Por Fabio Brun Goldschmidt, advogado tributarista
O personagem Calvin, dos quadrinhos de Bill Watterson, notabilizou-se pelo seu traço imaginativo e irreverente. Cheio de ideias, não queria parar de brincar para fazer coisas de que desgostava, como arrumar o quarto e realizar a lição de casa. Para solucionar esses “problemas” criou uma máquina duplicadora (um caixote de papelão) que reproduzia o próprio Calvin de modo que cada uma de suas réplicas se dedicasse simultaneamente às tarefas.
Desde 2017, o STF passou a contar com novos integrantes. Primeiramente, foi o Vitor, robô de inteligência artificial que faz a análise de temas de repercussão geral na triagem de recursos. Depois, veio a Rafa, desenvolvida para integrar a Agenda 2030 da ONU ao STF, por meio da classificação dos processos de acordo com os Objetivos de Desenvolvimento Sustentável definidos pelas Nações Unidas. E, por último, desde maio, veio a Vitória, que identifica os processos que tratam do mesmo assunto e os agrupa automaticamente, identificando “com mais agilidade e segurança processos aptos a tratamento conjunto ou que podem resultar em novos temas de repercussão geral” (conforme o STF).
Apesar de entender inexorável a tendência ao IA, o fato é que um número significativo de erros tem ocorrido
No primeiro semestre de 2023, o STF proferiu 50.162 decisões, sendo 41.722 monocráticas e 8.440 colegiadas. Um aumento de 63% em relação ao ano anterior, o que causa certa espécie. Primeiramente, pelo quantitativo desumano (ênfase no adjetivo) de processos julgados – em tese – por apenas 11 ministros. Segundo, pelo fato de que mais de 90% desses julgamentos foram monocráticos. Por último, pelo incremento assombroso de decisões, o que dificulta até mesmo o trabalho de revisão.

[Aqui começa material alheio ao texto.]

-- pv_equiv track=rewrite | github.com/vasjafizer/laboratorni | Laboratorna_8_3.py | x
-- ===== SOURCE A (Python) =====
-- def x(i) :
--     if i==0:
--         return 2
--     elif i==1:
--         return 3
--     elif i==2:
--         return 3
--     return 7*x(i-1)-x(i-2)*x(i-3)
-- ===== SOURCE B (Python) =====
-- def x(i):
--     vals = [2, 3, 3]
--     for k in range(3, i + 1):
--         vals.append(7 * vals[k - 1] - vals[k - 2] * vals[k - 3])
--     return vals[i]
-- ===== Notes on version B (the rewrite author's own statement) =====
-- stated objective: alternative
-- what changed: Replaced the triple-branching recursion by a bottom-up dynamic-programming table filled once from index 3 to i (intended as faster; a timing run measured 106x at n=16 but both time out on larger n, where the values themselves are astronomically large).
import Mathlib
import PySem

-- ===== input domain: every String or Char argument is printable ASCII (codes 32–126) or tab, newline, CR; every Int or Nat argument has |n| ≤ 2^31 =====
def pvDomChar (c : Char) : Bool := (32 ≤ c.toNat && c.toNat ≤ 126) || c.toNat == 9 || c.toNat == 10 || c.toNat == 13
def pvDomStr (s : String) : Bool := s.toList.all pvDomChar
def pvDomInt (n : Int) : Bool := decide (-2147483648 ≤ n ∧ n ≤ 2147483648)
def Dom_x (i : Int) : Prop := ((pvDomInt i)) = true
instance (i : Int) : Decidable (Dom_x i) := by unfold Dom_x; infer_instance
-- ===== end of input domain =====

-- B replaces A's triple recursion by a bottom-up table filled once from index 3 to i (alternative algorithm).

-- ===== PORT A =====
-- A recurses on i; for i < 0 the Python recursion never terminates, so the port
-- recurses on the natural number i.toNat (Pre_x restricts the claim to 0 ≤ i).
def xA : Nat → Int
  | 0 => 2
  | 1 => 3
  | 2 => 3
  | n + 3 => 7 * xA (n + 2) - xA (n + 1) * xA n

def x (i : Int) : Int := xA i.toNat

-- ===== PORT B =====
-- one iteration of Source B's loop: vals.append(7*vals[k-1] - vals[k-2]*vals[k-3])
-- (the in-loop indices k-1,k-2,k-3 are always in range, so pyGetD's default is never used there)
def xStep (vs : List Int) (k : Int) : List Int :=
  vs ++ [7 * PySem.List.pyGetD vs (k - 1) 0
         - PySem.List.pyGetD vs (k - 2) 0 * PySem.List.pyGetD vs (k - 3) 0]

-- final vals[i]: Python raises IndexError for i < -3; pyGetD's default 0 there lies outside Pre_x
def x_alt (i : Int) : Int :=
  PySem.List.pyGetD ((PySem.List.pyRange 3 (i + 1) 1).foldl xStep [2, 3, 3]) i 0

-- ===== PRECONDITION & SPEC =====
-- Pre_x excludes i < 0, on which Python A recurses without reaching a base case (RecursionError).
def Pre_x (i : Int) : Prop := 0 ≤ i
instance (i : Int) : Decidable (Pre_x i) := by unfold Pre_x; infer_instance
def pvWitness_x : Int := 5

def Spec_x (i : Int) (out : Int) : Prop := out = x_alt i
instance (i : Int) (out : Int) : Decidable (Spec_x i out) := by unfold Spec_x; infer_instance

-- ===== CLAIM (what is proved, stated in full; the proofs are below) =====
def Claim_equal_x : Prop := ∀ (i : Int), Dom_x i → Pre_x i → Spec_x i (x i)

-- ===== LEMMAS AND PROOFS =====

theorem getD_map_range_xA {m j : Nat} (hj : j < m) :
    ((List.range m).map xA).getD j 0 = xA j := by
  rw [List.getD_eq_getElem?_getD]
  simp [List.getElem?_map, List.getElem?_range hj]

theorem xA_rec {m : Nat} (hm : 3 ≤ m) :
    7 * xA (m - 1) - xA (m - 2) * xA (m - 3) = xA m := by
  obtain ⟨n, rfl⟩ : ∃ n, m = n + 3 := ⟨m - 3, by omega⟩
  have h1 : n + 3 - 1 = n + 2 := by omega
  have h2 : n + 3 - 2 = n + 1 := by omega
  have h3 : n + 3 - 3 = n := by omega
  rw [h1, h2, h3]
  rfl

theorem build_vals (m : Nat) (hm : 3 ≤ m) :
    (PySem.List.pyRange 3 (m : Int) 1).foldl xStep [2, 3, 3]
      = (List.range m).map xA := by
  induction m, hm using Nat.le_induction with
  | base =>
    rw [PySem.List.pyRange_one_eq_nil (by norm_num)]
    simp [List.range_succ, xA]
  | succ m hm ih =>
    have hcast : ((m + 1 : Nat) : Int) = (m : Int) + 1 := by push_cast; ring
    rw [hcast, PySem.List.pyRange_one_succ_right (by exact_mod_cast hm),
        List.foldl_append, ih]
    show xStep ((List.range m).map xA) (m : Int) = _
    unfold xStep
    have e1 : (m : Int) - 1 = ((m - 1 : Nat) : Int) := by omega
    have e2 : (m : Int) - 2 = ((m - 2 : Nat) : Int) := by omega
    have e3 : (m : Int) - 3 = ((m - 3 : Nat) : Int) := by omega
    rw [e1, e2, e3, PySem.List.pyGetD_natCast, PySem.List.pyGetD_natCast,
        PySem.List.pyGetD_natCast,
        getD_map_range_xA (by omega), getD_map_range_xA (by omega),
        getD_map_range_xA (by omega), xA_rec hm, List.range_succ]
    simp

-- ===== VERDICT (by name: the statement is the Claim_ definition above) =====
theorem x_spec : Claim_equal_x := by
  intro i _ hpre
  obtain ⟨n, rfl⟩ := Int.eq_ofNat_of_zero_le hpre
  unfold Spec_x x x_alt
  rw [Int.toNat_natCast]
  by_cases hn : n ≤ 2
  · rw [PySem.List.pyRange_one_eq_nil (by exact_mod_cast by omega)]
    interval_cases n <;> decide
  · have hcast : ((n : Int) + 1) = ((n + 1 : Nat) : Int) := by push_cast; ring
    rw [hcast, build_vals (n + 1) (by omega), PySem.List.pyGetD_natCast,
        getD_map_range_xA (by omega)]
-- pv_equiv track=rewrite | github.com/dmaccumber/whist | src/whist/players/ai/minimax.py | _iter_bits_asc
-- ===== SOURCE A (Python) =====
-- def _iter_bits_asc(mask: int) -> list[int]:
--     result = []
--     m = mask
--     while m:
--         bit = m & (-m)
--         result.append(bit.bit_length() - 1)
--         m ^= bit
--     return result
-- ===== SOURCE B (Python) =====
-- def _iter_bits_asc(mask: int) -> list[int]:
--     if mask == 0:
--         return []
--     rest = [i + 1 for i in _iter_bits_asc(mask >> 1)]
--     return [0] + rest if mask & 1 else rest
-- ===== Notes on version B (the rewrite author's own statement) =====
-- stated objective: alternative
-- what changed: B is a structural recursion on the binary representation (recurse on mask >> 1, shift the recursive indices by 1, prepend 0 if the low bit is set) instead of A's iterative loop that repeatedly isolates and clears the lowest set bit via m & -m and bit_length.
import Mathlib
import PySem

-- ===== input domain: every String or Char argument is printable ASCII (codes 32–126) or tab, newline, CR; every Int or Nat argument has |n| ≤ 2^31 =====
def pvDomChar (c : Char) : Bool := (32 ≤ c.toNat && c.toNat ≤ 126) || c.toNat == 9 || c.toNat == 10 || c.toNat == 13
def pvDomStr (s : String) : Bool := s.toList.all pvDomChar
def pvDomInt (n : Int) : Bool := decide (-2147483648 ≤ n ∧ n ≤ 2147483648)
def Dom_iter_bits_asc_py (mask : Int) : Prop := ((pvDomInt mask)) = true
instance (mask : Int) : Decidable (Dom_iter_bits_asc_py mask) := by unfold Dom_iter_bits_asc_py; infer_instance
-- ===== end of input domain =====

-- B replaces A's iterative lowest-set-bit loop (m & -m, bit_length) by a structural recursion
-- on the binary digits (recurse on mask >> 1, shift indices, prepend 0 on an odd mask);
-- same return value on all nonnegative masks (alternative, not faster).

-- ===== PORT A =====
-- Python's while loop; fuel mask.natAbs + 1 is enough for mask ≥ 0 (each step clears a set
-- bit, so at most bitCount ≤ natAbs iterations); for mask < 0 Python diverges (outside Pre_).
def iterBitsAscGoA (fuel : Nat) (m : Int) (result : List Int) : List Int :=
  match fuel with
  | 0 => result
  | fuel+1 =>
    if m = 0 then result
    else
      let bit := PySem.Int.band m (-m)
      iterBitsAscGoA fuel (PySem.Int.bxor m bit) (result ++ [(PySem.Int.bitLength bit : Int) - 1])

def iter_bits_asc_py (mask : Int) : List Int :=
  iterBitsAscGoA (mask.natAbs + 1) mask []

-- ===== PORT B =====
-- B's recursion on mask >> 1; for mask ≥ 0 (Pre_) the Python shift is exactly Nat division
-- by 2, so we recurse on mask.toNat (on negative masks Python B hits the recursion limit,
-- outside Pre_). Exact on Pre_.
def iterBitsAscRecB (n : Nat) : List Int :=
  if n = 0 then []
  else
    let rest := (iterBitsAscRecB (n / 2)).map (· + 1)
    if n % 2 = 1 then 0 :: rest else rest
  decreasing_by omega

def iter_bits_asc_py_alt (mask : Int) : List Int :=
  iterBitsAscRecB mask.toNat

-- ===== PRECONDITION & SPEC =====
-- Pre_ excludes negative masks: there Python A never returns (the while loop runs forever)
-- and Python B exceeds the recursion limit.
def Pre_iter_bits_asc_py (mask : Int) : Prop := 0 ≤ mask
instance (mask : Int) : Decidable (Pre_iter_bits_asc_py mask) := by unfold Pre_iter_bits_asc_py; infer_instance
def pvWitness_iter_bits_asc_py : Int := (22)

def Spec_iter_bits_asc_py (mask : Int) (out : List Int) : Prop := out = iter_bits_asc_py_alt mask
instance (mask : Int) (out : List Int) : Decidable (Spec_iter_bits_asc_py mask out) := by unfold Spec_iter_bits_asc_py; infer_instance

-- ===== CLAIM (what is proved, stated in full; the proofs are below) =====
def Claim_equal_iter_bits_asc_py : Prop := ∀ (mask : Int), Dom_iter_bits_asc_py mask → Pre_iter_bits_asc_py mask → Spec_iter_bits_asc_py mask (iter_bits_asc_py mask)

-- ===== LEMMAS AND PROOFS =====

-- Nat bit facts used to relate the two computations.
lemma land_odd_even (a b : Nat) : (2*a+1) &&& (2*b) = 2*(a &&& b) := by
  apply Nat.eq_of_testBit_eq; intro i
  rw [Nat.testBit_land]
  cases i with
  | zero => simp [Nat.testBit_zero]
  | succ i =>
    rw [Nat.testBit_succ, Nat.testBit_succ, Nat.testBit_succ,
        show (2*a+1)/2 = a by omega, show (2*b)/2 = b by omega,
        show (2*(a&&&b))/2 = a&&&b by omega, Nat.testBit_land]

lemma land_even_odd (a b : Nat) : (2*a) &&& (2*b+1) = 2*(a &&& b) := by
  apply Nat.eq_of_testBit_eq; intro i
  rw [Nat.testBit_land]
  cases i with
  | zero => simp [Nat.testBit_zero]
  | succ i =>
    rw [Nat.testBit_succ, Nat.testBit_succ, Nat.testBit_succ,
        show (2*a)/2 = a by omega, show (2*b+1)/2 = b by omega,
        show (2*(a&&&b))/2 = a&&&b by omega, Nat.testBit_land]

lemma xor_even_even (a b : Nat) : (2*a) ^^^ (2*b) = 2*(a ^^^ b) := by
  apply Nat.eq_of_testBit_eq; intro i
  rw [Nat.testBit_xor]
  cases i with
  | zero => simp [Nat.testBit_zero]
  | succ i =>
    rw [Nat.testBit_succ, Nat.testBit_succ, Nat.testBit_succ,
        show (2*a)/2 = a by omega, show (2*b)/2 = b by omega,
        show (2*(a^^^b))/2 = a^^^b by omega, Nat.testBit_xor]

lemma xor_odd_one (k : Nat) : (2*k+1) ^^^ 1 = 2*k := by
  apply Nat.eq_of_testBit_eq; intro i
  rw [Nat.testBit_xor]
  cases i with
  | zero => simp [Nat.testBit_zero]
  | succ i =>
    rw [Nat.testBit_succ, Nat.testBit_succ, Nat.testBit_succ,
        show (2*k+1)/2 = k by omega, show (1:Nat)/2 = 0 by omega]
    simp

lemma land_pred_odd (a : Nat) : (2*a+1) &&& (2*a) = 2*a := by
  rw [land_odd_even, Nat.and_self]

lemma land_pred_even (m : Nat) (h : 0 < m) : (2*m) &&& (2*m-1) = 2*(m &&& (m-1)) := by
  rw [show 2*m-1 = 2*(m-1)+1 by omega, land_even_odd]

lemma land_pred_lt (n : Nat) (h : 0 < n) : n &&& (n-1) < n :=
  lt_of_le_of_lt (Nat.and_le_right) (by omega)

-- m & -m on a positive Int cast, expressed on Nat.
lemma band_neg_self (n : Nat) (h : 0 < n) :
    PySem.Int.band (n : Int) (-(n : Int)) = ((n - (n &&& (n-1)) : Nat) : Int) := by
  unfold PySem.Int.band
  rw [if_pos (by positivity), if_neg (by omega)]
  norm_num

-- Clearing the lowest set bit: n ^ (n & -n) = n & (n-1).
lemma xor_lowbit (n : Nat) (h : 0 < n) : n ^^^ (n - (n &&& (n-1))) = n &&& (n-1) := by
  induction n using Nat.strong_induction_on with
  | _ n IH =>
    rcases Nat.mod_two_eq_zero_or_one n with h2 | h2
    · obtain ⟨m, hm⟩ : ∃ m, n = 2*m := ⟨n/2, by omega⟩
      subst hm
      have hmpos : 0 < m := by omega
      rw [land_pred_even m hmpos,
          show 2*m - 2*(m &&& (m-1)) = 2*(m - (m &&& (m-1))) by
            have := Nat.and_le_right (n := m) (m := m-1); omega,
          xor_even_even, IH m (by omega) hmpos]
    · obtain ⟨a, ha⟩ : ∃ a, n = 2*a+1 := ⟨n/2, by omega⟩
      subst ha
      rw [show 2*a+1-1 = 2*a by omega, land_pred_odd,
          show 2*a+1 - 2*a = 1 by omega, xor_odd_one]

lemma recB_pos (n : Nat) (h : 0 < n) :
    iterBitsAscRecB n =
      (if n % 2 = 1 then [(0:Int)] else []) ++ (iterBitsAscRecB (n/2)).map (· + 1) := by
  rw [iterBitsAscRecB, if_neg (by omega)]
  rcases Nat.mod_two_eq_zero_or_one n with h2 | h2 <;> simp [h2]

lemma recB_even (a : Nat) : iterBitsAscRecB (2*a) = (iterBitsAscRecB a).map (· + 1) := by
  cases a with
  | zero => rw [iterBitsAscRecB]; simp
  | succ a =>
    rw [recB_pos _ (by omega), show (2*(a+1)) % 2 = 0 by omega,
        show (2*(a+1))/2 = a+1 by omega]
    simp

-- B's recursion satisfies A's loop-body recurrence (emit the lowest set-bit index, clear it).
lemma recB_step (n : Nat) (h : 0 < n) :
    iterBitsAscRecB n = ((PySem.Int.bitLength ((n - (n &&& (n-1)) : Nat) : Int) : Int) - 1)
      :: iterBitsAscRecB (n &&& (n-1)) := by
  induction n using Nat.strong_induction_on with
  | _ n IH =>
    rcases Nat.mod_two_eq_zero_or_one n with h2 | h2
    · obtain ⟨m, hm⟩ : ∃ m, n = 2*m := ⟨n/2, by omega⟩
      subst hm
      have hmpos : 0 < m := by omega
      have hk : m &&& (m-1) < m := land_pred_lt m hmpos
      have hlb : 0 < m - (m &&& (m-1)) := by omega
      have hbl : (PySem.Int.bitLength ((2*(m - (m &&& (m-1))) : Nat) : Int)) =
          PySem.Int.bitLength (((m - (m &&& (m-1))) : Nat) : Int) + 1 := by
        rw [PySem.Int.bitLength_natCast (by omega),
            show 2*(m - (m &&& (m-1)))/2 = m - (m &&& (m-1)) by omega]
      rw [land_pred_even m hmpos,
          show 2*m - 2*(m &&& (m-1)) = 2*(m - (m &&& (m-1))) by
            have := Nat.and_le_right (n := m) (m := m-1); omega,
          recB_even, recB_even, IH m (by omega) hmpos, hbl]
      simp only [List.map_cons]
      congr 1
      push_cast
      ring
    · obtain ⟨a, ha⟩ : ∃ a, n = 2*a+1 := ⟨n/2, by omega⟩
      subst ha
      rw [show 2*a+1-1 = 2*a by omega, land_pred_odd,
          show 2*a+1 - 2*a = 1 by omega,
          recB_pos _ (by omega), show (2*a+1) % 2 = 1 by omega,
          show (2*a+1)/2 = a by omega, recB_even]
      simp
      decide

-- A's loop computes B's recursion.
lemma goA_eq (n : Nat) : ∀ (fuel : Nat) (result : List Int), n < fuel →
    iterBitsAscGoA fuel (n : Int) result = result ++ iterBitsAscRecB n := by
  induction n using Nat.strong_induction_on with
  | _ n IH =>
    intro fuel result hf
    match fuel with
    | fuel+1 =>
      by_cases h0 : n = 0
      · subst h0; simp [iterBitsAscGoA, iterBitsAscRecB]
      · have hn : 0 < n := Nat.pos_of_ne_zero h0
        rw [iterBitsAscGoA, if_neg (by exact_mod_cast h0)]
        simp only
        rw [band_neg_self n hn, PySem.Int.bxor_natCast, xor_lowbit n hn]
        rw [IH (n &&& (n-1)) (land_pred_lt n hn) fuel _
              (lt_of_lt_of_le (land_pred_lt n hn) (by omega)),
            recB_step n hn]
        simp

-- ===== VERDICT (by name: the statement is the Claim_ definition above) =====
theorem iter_bits_asc_py_spec : Claim_equal_iter_bits_asc_py := by
  intro mask _ hpre
  unfold Spec_iter_bits_asc_py iter_bits_asc_py iter_bits_asc_py_alt
  have h0 : 0 ≤ mask := hpre
  obtain ⟨n, rfl⟩ : ∃ n : Nat, mask = (n : Int) := ⟨mask.toNat, by omega⟩
  rw [show ((n:Int)).natAbs = n by simp, show ((n:Int)).toNat = n by simp]
  rw [goA_eq n (n+1) [] (by omega)]
  simp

Afinal, ninguém deseja passar por anos de litígio para chegar ao mais alto tribunal do país e ter seu caso julgado monocraticamente, especialmente se esse julgador não for formado em Direito, não tiver passado pela sabatina do Senado e sua base de conhecimento for limitada aos acórdãos da própria Corte.
Apesar de entender inexorável a tendência ao uso de IA (em parte decorrente do desejo do próprio STF de estender sua competência jurisdicional) e parabenizar a iniciativa transformadora, o fato é que um número significativo de erros tem ocorrido, passados seis anos do início desta era. É muito para uma Corte que dá a palavra final. Há temas cuja constitucionalidade foi reiteradamente analisada em plenário (IRPJ sobre juros moratórios e Difal do ICMS, por exemplo), que Vitor e Vitória “entendem” se tratar de matéria infraconstitucional, em erro elementar. Uma mãozinha do genial Calvin seria bem-vinda nessa hora. Sabemos que os novos ministros são trabalhadores, mas ainda lhes falta o notório saber jurídico.